Activity – Output only the lines below that start at the line containing "let stripped := PySem.Str.strip line" and end at the line containing "pvShrink lines k", with both ends kept.

▶

-- pv_equiv track=rewrite | github.com/deltaforge-org/delta-forge-demos | demos/chart/enrich.py | drop_orphan_trailing_banners
-- ===== SOURCE A (Python) =====
-- def drop_orphan_trailing_banners(sql: str) -> str:
--     """Drop comment-only trailing blocks left behind after removing DETECT/GRANT.
--
--     Any region of the form ``-- --...\\n-- <title>\\n-- --...\\n`` (or its
--     single-line-title variant) that is followed only by whitespace until EOF
--     is dropped, because it annotates content that no longer exists.
--     """
--     lines = sql.split('\n')
--     # Find the last non-blank, non-comment line
--     last_sql_idx = -1
--     for i, line in enumerate(lines):
--         stripped = line.strip()
--         if stripped and not stripped.startswith('--'):
--             last_sql_idx = i
--     if last_sql_idx < 0:
--         return sql
--     # Everything after last_sql_idx that is purely comments/blanks can be dropped
--     return '\n'.join(lines[: last_sql_idx + 1])
-- ===== SOURCE B (Python) =====
-- def _meaningful(line):
--     stripped = line.strip()
--     return bool(stripped) and not stripped.startswith('--')
--
--
-- def drop_orphan_trailing_banners(sql: str) -> str:
--     # Scan backwards from the end: pop trailing blank/comment-only lines.
--     lines = sql.split('\n')
--     keep = len(lines)
--     while keep and not _meaningful(lines[keep - 1]):
--         keep -= 1
--     if keep == 0:
--         return sql
--     return '\n'.join(lines[:keep])
-- ===== Notes on version B (the rewrite author's own statement) =====
-- stated objective: alternative
-- what changed: B scans backwards from the last line and stops at the first meaningful line, instead of A's full forward scan that records the last meaningful index; it then joins the kept prefix.
import Mathlib
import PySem

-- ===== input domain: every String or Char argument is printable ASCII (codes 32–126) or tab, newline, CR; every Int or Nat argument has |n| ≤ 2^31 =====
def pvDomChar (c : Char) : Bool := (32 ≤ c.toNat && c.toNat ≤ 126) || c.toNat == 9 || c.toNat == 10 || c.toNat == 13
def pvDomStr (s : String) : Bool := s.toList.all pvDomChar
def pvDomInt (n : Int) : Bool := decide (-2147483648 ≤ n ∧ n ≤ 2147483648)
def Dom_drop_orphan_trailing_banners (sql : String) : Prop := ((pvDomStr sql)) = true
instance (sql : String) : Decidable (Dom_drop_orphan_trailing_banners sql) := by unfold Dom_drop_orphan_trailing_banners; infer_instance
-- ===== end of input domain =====

-- B replaces A's full forward scan (recording the last meaningful line's index) by a
-- backward scan from the end that stops at the first meaningful line (objective: alternative).

-- ===== PORT A =====
def drop_orphan_trailing_banners (sql : String) : String :=
  let lines := (PySem.Str.split? sql "\n").getD []   -- sep "\n" ≠ "", so split? is always some
  let last_sql_idx : Int :=
    (PySem.List.enumerate lines 0).foldl
      (fun acc p =>
        let stripped := PySem.Str.strip p.2
        if (stripped != "") && !(PySem.Str.startswith stripped "--") then p.1 else acc)
      (-1)
  if last_sql_idx < 0 then sql
  else PySem.Str.join "\n" (PySem.List.slice lines none (some (last_sql_idx + 1)))

-- ===== PORT B =====
def pvMeaningful (line : String) : Bool :=
  let stripped := PySem.Str.strip line
  (stripped != "") && !(PySem.Str.startswith stripped "--")

-- the `while keep and not _meaningful(lines[keep-1]): keep -= 1` loop of Source B
def pvShrink (lines : List String) : Nat → Nat
  | 0 => 0
  | k+1 => if pvMeaningful (lines.getD k "") then k+1 else pvShrink lines k

def drop_orphan_trailing_banners_alt (sql : String) : String :=
  let lines := (PySem.Str.split? sql "\n").getD []   -- sep "\n" ≠ "", so split? is always some
  let keep := pvShrink lines lines.length
  if keep = 0 then sql
  else PySem.Str.join "\n" (lines.take keep)

-- ===== PRECONDITION & SPEC =====
def Spec_drop_orphan_trailing_banners (sql : String) (out : String) : Prop := out = drop_orphan_trailing_banners_alt sql
instance (sql : String) (out : String) : Decidable (Spec_drop_orphan_trailing_banners sql out) := by unfold Spec_drop_orphan_trailing_banners; infer_instance

-- ===== CLAIM (what is proved, stated in full; the proofs are below) =====
def Claim_equal_drop_orphan_trailing_banners : Prop := ∀ (sql : String), Dom_drop_orphan_trailing_banners sql → Spec_drop_orphan_trailing_banners sql (drop_orphan_trailing_banners sql)

-- ===== LEMMAS AND PROOFS =====

-- appending a line past index k does not change the backward scan below k
lemma pvShrink_append (ls : List String) (x : String) :
    ∀ k, k ≤ ls.length → pvShrink (ls ++ [x]) k = pvShrink ls k := by
  intro k
  induction k with
  | zero => intro _; rfl
  | succ k ih =>
    intro hk
    have hlt : k < ls.length := hk
    simp [pvShrink, List.getElem?_append_left hlt, ih (Nat.le_of_lt hlt)]

-- A's forward fold computes exactly B's backward scan, shifted by one
lemma pvF_eq (ls : List String) :
    (PySem.List.enumerate ls 0).foldl
      (fun acc p =>
        let stripped := PySem.Str.strip p.2
        if (stripped != "") && !(PySem.Str.startswith stripped "--") then p.1 else acc)
      (-1)
    = (pvShrink ls ls.length : Int) - 1 := by
  induction ls using List.reverseRecOn with
  | nil => rfl
  | append_singleton ls x ih =>
    rw [PySem.List.enumerate_append, List.foldl_append, ih]
    show (if pvMeaningful x then (0 + (ls.length : Int)) else (pvShrink ls ls.length : Int) - 1)
        = (pvShrink (ls ++ [x]) (ls ++ [x]).length : Int) - 1
    have hlen : (ls ++ [x]).length = ls.length + 1 := by simp
    rw [hlen]
    show _ = (pvShrink (ls ++ [x]) (ls.length + 1) : Int) - 1
    have hget : (ls ++ [x]).getD ls.length "" = x := by
      simp [List.getD]
    rw [pvShrink]
    rw [hget, pvShrink_append ls x ls.length (le_refl _)]
    by_cases h : pvMeaningful x = true <;> simp [h]

-- ===== VERDICT (by name: the statement is the Claim_ definition above) =====
theorem drop_orphan_trailing_banners_spec : Claim_equal_drop_orphan_trailing_banners := by
  intro sql _
  show drop_orphan_trailing_banners sql = drop_orphan_trailing_banners_alt sql
  unfold drop_orphan_trailing_banners drop_orphan_trailing_banners_alt
  simp only [pvF_eq]
  set lines := (PySem.Str.split? sql "\n").getD [] with hl
  set keep := pvShrink lines lines.length with hk
  by_cases h0 : keep = 0
  · simp [h0]
  · have hpos : 0 < keep := Nat.pos_of_ne_zero h0
    have h1 : ¬ ((keep : Int) - 1 < 0) := by omega
    rw [if_neg h1, if_neg h0]
    have : (keep : Int) - 1 + 1 = (keep : Int) := by ring
    rw [this, PySem.List.slice_to lines (by positivity)]
    simp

◀

Solved problem –
  let stripped := PySem.Str.strip line
  (stripped != "") && !(PySem.Str.startswith stripped "--")

-- the `while keep and not _meaningful(lines[keep-1]): keep -= 1` loop of Source B
def pvShrink (lines : List String) : Nat → Nat
  | 0 => 0
  | k+1 => if pvMeaningful (lines.getD k "") then k+1 else pvShrink lines k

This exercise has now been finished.